The views expressed here are those of the author and not necessarily lowimpact.org's
4 Comments
I concur with everything on your website. Love it! How are you on use of sovereign money i.e. money put into an economy as needed to create ‘stable state economics’ – rather than private bank controlled fractional reserve loans which are really debts created of balance sheets, which banks take a fee or interest on, which isn’t real money, as the amount once repaid has to be created as new debt loans, in order to maintain the availability of money needed in a system. Positive Money are trying to bring change to the ways money can be provided, which will better aid ordinary people’s lives.

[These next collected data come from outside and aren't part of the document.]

-- pv_equiv track=rewrite | github.com/bl166/wireless_digital_twin_milcom | utils/datagen.py | get_links_nodes
-- ===== SOURCE A (Python) =====
-- def get_links_nodes(links, nodes):
--     """
--       Extracta links to nodes features.
--     """
--     nodes_to_links = []  # **list of link indices that start with each node**
--     sequences_links_nodes = []  # **chunks nodes_to_links by which nodes**
--     count_link = 0
--     for elem in nodes:        # for each node
--         for i in range(len(links)):   # for each link
--             if links[i][0] == elem:          # if this node is the source node of the link
--                 nodes_to_links.append(i)                 # append link index
--                 sequences_links_nodes.append(count_link) # append node count (same to node index)
--         count_link += 1
--
--     links_to_nodes = []  # **list of src node index of all links (order = link index order)**
--     for i in range(len(links)):      # for each link
--         links_to_nodes.append(links[i][0])  # append the source node index
--     return nodes_to_links, sequences_links_nodes, links_to_nodes  #n_link
-- ===== SOURCE B (Python) =====
-- def get_links_nodes(links, nodes):
--     # One pass over links builds src -> [link indices]; then one pass over nodes.
--     links_to_nodes = [link[0] for link in links]
--     by_src = {}
--     for i, s in enumerate(links_to_nodes):
--         by_src.setdefault(s, []).append(i)
--     nodes_to_links = []
--     sequences_links_nodes = []
--     for j, elem in enumerate(nodes):
--         idxs = by_src.get(elem, [])
--         nodes_to_links += idxs
--         sequences_links_nodes += [j] * len(idxs)
--     return nodes_to_links, sequences_links_nodes, links_to_nodes
-- ===== Notes on version B (the rewrite author's own statement) =====
-- stated objective: faster
-- what changed: Replaces the nested node x link scan by a dict from source node to its link indices built in one pass over links, then a single pass over nodes.
import Mathlib
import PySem

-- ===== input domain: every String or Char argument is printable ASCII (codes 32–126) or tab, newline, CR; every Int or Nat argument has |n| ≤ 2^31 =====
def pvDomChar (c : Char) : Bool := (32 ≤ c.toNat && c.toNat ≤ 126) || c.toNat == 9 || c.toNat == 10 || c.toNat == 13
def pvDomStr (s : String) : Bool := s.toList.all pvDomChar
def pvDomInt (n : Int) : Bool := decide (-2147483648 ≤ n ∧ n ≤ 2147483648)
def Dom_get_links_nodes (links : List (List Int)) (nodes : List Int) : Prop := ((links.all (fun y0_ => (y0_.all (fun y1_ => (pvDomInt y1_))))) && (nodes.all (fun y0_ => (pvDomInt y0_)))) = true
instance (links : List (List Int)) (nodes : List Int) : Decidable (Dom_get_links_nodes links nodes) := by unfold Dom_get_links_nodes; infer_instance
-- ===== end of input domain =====

-- B replaces A's nested node×link scan by a dict source-node → link-indices built in one link pass (objective: faster).

-- ===== PORT A =====
def get_links_nodes (links : List (List Int)) (nodes : List Int) : List Int × List Int × List Int :=
  let r := nodes.foldl
    (fun (st : List Int × List Int × Int) (elem : Int) =>
      let inner := (PySem.List.pyRange 0 links.length 1).foldl
        (fun (p : List Int × List Int) (i : Int) =>
          if PySem.List.pyGetD (PySem.List.pyGetD links i []) 0 0 == elem
          then (p.1 ++ [i], p.2 ++ [st.2.2]) else p)
        (st.1, st.2.1)
      (inner.1, inner.2, st.2.2 + 1))
    (([] : List Int), ([] : List Int), (0 : Int))
  let links_to_nodes := (PySem.List.pyRange 0 links.length 1).foldl
    (fun (acc : List Int) (i : Int) =>
      acc ++ [PySem.List.pyGetD (PySem.List.pyGetD links i []) 0 0]) []
  (r.1, r.2.1, links_to_nodes)

-- ===== PORT B =====
def get_links_nodes_alt (links : List (List Int)) (nodes : List Int) : List Int × List Int × List Int :=
  let srcs := links.map (fun l => PySem.List.pyGetD l 0 0)
  let bySrc := ((PySem.List.enumerate srcs).map (fun q => (q.2, q.1))).foldl
    (fun (d : PySem.Dict Int (List Int)) p => d.modify p.1 [] (· ++ [p.2])) PySem.Dict.empty
  let r := (PySem.List.enumerate nodes).foldl
    (fun (acc : List Int × List Int) (q : Int × Int) =>
      let idxs := bySrc.getD q.2 []
      (acc.1 ++ idxs, acc.2 ++ List.replicate idxs.length q.1)) ([], [])
  (r.1, r.2, srcs)

-- ===== PRECONDITION & SPEC =====
-- Pre_ excludes inputs containing an empty link, on which the Python A raises IndexError at links[i][0].
def Pre_get_links_nodes (links : List (List Int)) (nodes : List Int) : Prop :=
  ∀ l ∈ links, l ≠ []
instance (links : List (List Int)) (nodes : List Int) : Decidable (Pre_get_links_nodes links nodes) := by unfold Pre_get_links_nodes; infer_instance
def pvWitness_get_links_nodes : List (List Int) × List Int := ([[0, 1], [1, 0], [0, 2]], [0, 1, 2])

def Spec_get_links_nodes (links : List (List Int)) (nodes : List Int) (out : List Int × List Int × List Int) : Prop := out = get_links_nodes_alt links nodes
instance (links : List (List Int)) (nodes : List Int) (out : List Int × List Int × List Int) : Decidable (Spec_get_links_nodes links nodes out) := by unfold Spec_get_links_nodes; infer_instance

-- ===== CLAIM (what is proved, stated in full; the proofs are below) =====
def Claim_equal_get_links_nodes : Prop := ∀ (links : List (List Int)) (nodes : List Int), Dom_get_links_nodes links nodes → Pre_get_links_nodes links nodes → Spec_get_links_nodes links nodes (get_links_nodes links nodes)

-- ===== LEMMAS AND PROOFS =====

-- the source value A reads for link index i (default 0 only reachable outside Pre_/range)
def gsrc (links : List (List Int)) (i : Int) : Int :=
  PySem.List.pyGetD (PySem.List.pyGetD links i []) 0 0

-- the group of link indices whose source is e, in index order
def grp (links : List (List Int)) (e : Int) : List Int :=
  (PySem.List.pyRange 0 links.length 1).filter (fun i => gsrc links i == e)

-- A's inner loop shape: conditional append of the index to one list and of a constant to the other
theorem pairFold (l : List Int) (p : Int → Bool) (c : Int) (a b : List Int) :
    l.foldl (fun acc i => if p i then (acc.1 ++ [i], acc.2 ++ [c]) else acc) (a, b)
    = (a ++ l.filter p, b ++ List.replicate (l.filter p).length c) := by
  induction l generalizing a b with
  | nil => simp
  | cons x xs ih =>
    by_cases h : p x <;>
      simp [h, ih, List.replicate_succ, List.append_assoc]

theorem mapSrc (links : List (List Int)) :
    (PySem.List.pyRange 0 links.length 1).map (fun i => gsrc links i)
    = links.map (fun l => PySem.List.pyGetD l 0 0) := by
  have h := PySem.List.map_pyGetD_pyRange_zero links ([] : List Int)
  calc (PySem.List.pyRange 0 links.length 1).map (fun i => gsrc links i)
      = ((PySem.List.pyRange 0 links.length 1).map (fun i => PySem.List.pyGetD links i [])).map
          (fun l => PySem.List.pyGetD l 0 0) := by
        rw [List.map_map]; rfl
    _ = links.map (fun l => PySem.List.pyGetD l 0 0) := by
        rw [show (PySem.List.pyRange 0 (links.length : Int) 1) = PySem.List.pyRange 0 (PySem.List.len links) 1 from by simp [PySem.List.len_eq], h]

theorem srcAt (links : List (List Int)) (i : Int) :
    PySem.List.pyGetD (links.map (fun l => PySem.List.pyGetD l 0 0)) i 0 = gsrc links i := by
  have h := PySem.List.pyGetD_map (fun l => PySem.List.pyGetD l 0 0) links i ([] : List Int)
  simpa [gsrc] using h

-- B's dict lookup is exactly the group of link indices with source e
theorem dictGrp (links : List (List Int)) (e : Int) :
    (((PySem.List.enumerate (links.map (fun l => PySem.List.pyGetD l 0 0))).map (fun q => (q.2, q.1))).foldl
      (fun (d : PySem.Dict Int (List Int)) p => d.modify p.1 [] (· ++ [p.2])) PySem.Dict.empty).getD e []
    = grp links e := by
  rw [PySem.Dict.getD_foldl_modify_append]
  rw [PySem.Dict.getD_empty]
  rw [List.filter_map, List.map_map]
  rw [PySem.List.enumerate_eq_map_pyRange _ (0 : Int)]
  rw [List.filter_map, List.map_map]
  simp only [grp, srcAt, PySem.List.len_eq, List.length_map]
  simp only [Function.comp_def]
  simp [List.map_id']

-- the common canonical loop: A's counter-carrying fold equals B's enumerate fold
theorem foldGen (G : Int → List Int) (nodes : List Int) (a b : List Int) (c : Int) :
    nodes.foldl (fun (st : List Int × List Int × Int) e =>
        (st.1 ++ G e, st.2.1 ++ List.replicate (G e).length st.2.2, st.2.2 + 1)) (a, b, c)
    = (((PySem.List.enumerate nodes c).foldl
        (fun (acc : List Int × List Int) (q : Int × Int) =>
          (acc.1 ++ G q.2, acc.2 ++ List.replicate (G q.2).length q.1)) (a, b)).1,
       ((PySem.List.enumerate nodes c).foldl
        (fun (acc : List Int × List Int) (q : Int × Int) =>
          (acc.1 ++ G q.2, acc.2 ++ List.replicate (G q.2).length q.1)) (a, b)).2,
       c + nodes.length) := by
  induction nodes generalizing a b c with
  | nil => simp [PySem.List.enumerate]
  | cons x xs ih =>
    simp only [List.foldl_cons, PySem.List.enumerate_cons, List.length_cons]
    rw [ih]
    have : (c : Int) + 1 + (xs.length : Int) = c + ((xs.length + 1 : Nat) : Int) := by push_cast; ring
    rw [this]

theorem ports_agree (links : List (List Int)) (nodes : List Int) :
    get_links_nodes links nodes = get_links_nodes_alt links nodes := by
  unfold get_links_nodes get_links_nodes_alt
  simp only []
  have hA : (fun (st : List Int × List Int × Int) (elem : Int) =>
      let inner := (PySem.List.pyRange 0 links.length 1).foldl
        (fun (p : List Int × List Int) (i : Int) =>
          if PySem.List.pyGetD (PySem.List.pyGetD links i []) 0 0 == elem
          then (p.1 ++ [i], p.2 ++ [st.2.2]) else p)
        (st.1, st.2.1)
      (inner.1, inner.2, st.2.2 + 1))
    = (fun (st : List Int × List Int × Int) e =>
        (st.1 ++ grp links e, st.2.1 ++ List.replicate (grp links e).length st.2.2, st.2.2 + 1)) := by
    funext st e
    simp only []
    rw [pairFold]
    rfl
  have hB : (fun (acc : List Int × List Int) (q : Int × Int) =>
      let idxs := (((PySem.List.enumerate (links.map (fun l => PySem.List.pyGetD l 0 0))).map (fun q => (q.2, q.1))).foldl
        (fun (d : PySem.Dict Int (List Int)) p => d.modify p.1 [] (· ++ [p.2])) PySem.Dict.empty).getD q.2 []
      (acc.1 ++ idxs, acc.2 ++ List.replicate idxs.length q.1))
    = (fun (acc : List Int × List Int) (q : Int × Int) =>
        (acc.1 ++ grp links q.2, acc.2 ++ List.replicate (grp links q.2).length q.1)) := by
    funext acc q
    simp only [dictGrp]
  rw [hA, hB, foldGen]
  rw [PySem.List.foldl_append_singleton_eq_map]
  simp only [List.nil_append]
  rw [show (fun i => PySem.List.pyGetD (PySem.List.pyGetD links i []) 0 0) = (fun i => gsrc links i) from rfl, mapSrc]

-- ===== VERDICT (by name: the statement is the Claim_ definition above) =====
theorem get_links_nodes_spec : Claim_equal_get_links_nodes := by
  intro links nodes _ _
  unfold Spec_get_links_nodes
  exact ports_agree links nodes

I have a blog you may be interested in: http://www.lifecentrestage.wordpress.com
I’m sure we have many things in common. I can certainly learn from you and will take it on board in my own projects as they progress. Best wishes for now. Richard Sibley.
Yes, I’ve covered that several times on the blog – most recently here https://www.lowimpact.org/why-the-banks-have-so-much-power-and-how-we-can-take-it-away-from-them/ – but it’s not fractional reserve banking that we have in the UK any more, it’s zero reserve banking. See https://en.wikipedia.org/wiki/Reserve_requirement#United_Kingdom. The Basel Accords require some sort of liquidity requirements however – I’m looking into what that actually means for banks, and if and how they can get round them, or if they even need to.
I’m taking a MOOC at the moment, which covers the history of money and banking, the problems it causes, and possible solutions. It happens every 6 months – next one starting in February. You might be interested. It’s here – http://iflas.blogspot.co.uk/2014/12/money-and-society-mooc.html
You might also be interested to hear that Steve Keen believes that debt can be repaid by increasing the velocity of money rather than by creating further debt. Or at least he believes it’s mathematically possible, as long as lenders spend debt repayments back into the economy to create more work. See https://www.forbes.com/sites/stevekeen/2015/03/30/the-principal-and-interest-on-debt-myth-2. Leaving aside the fact that this (in my mind) amounts to a form of slavery, it still doesn’t mean that it’s sustainable. I’ve been having debates with economists on the MOOC, and I slowly realised that ‘sustainability’ to an economist means ‘there’s enough money to pay transactions, debt and interest’, whereas to me it means ‘our economy doesn’t destroy nature’. Economists don’t understand ecology – the fact that the human economy is a subset of global ecology. I had a conversation with an economics student this year, who said that ecology was a subset of economics. It perfectly illustrates the idiocy of mainstream economics.
I stumbled across this video of a speech by Sir David Attenborough from 2017. His main thrust is the problem of population growth but also the insanity of talking about infinite growth in a finite system. He even uses the Kenneth Boulding quotation from the start of this post. It’s about 15 minutes but well worth your time. The comments on the madness of ‘sustainable growth’ could have come straight from this site.
John – yes, it’s the ‘material growth’ part that pro-growthers try to avoid. They claim that economic growth can be ‘immaterial’, when it’s easy to show that it can’t – other kinds of growth (artistic, intellectual, emotional, spiritual), yes, but economic growth, no [to summarise, economic growth = higher GDP = more spending power = more material things purchased = absolutely irrefutable, although (most but not all) economists do try to refute it, hence Boulding’s quote].
Plus I think the Green Revolution caused more problems than it solved.
I know he’s talking about population, but the concept of sustainable growth is just as wrong when it comes to economics.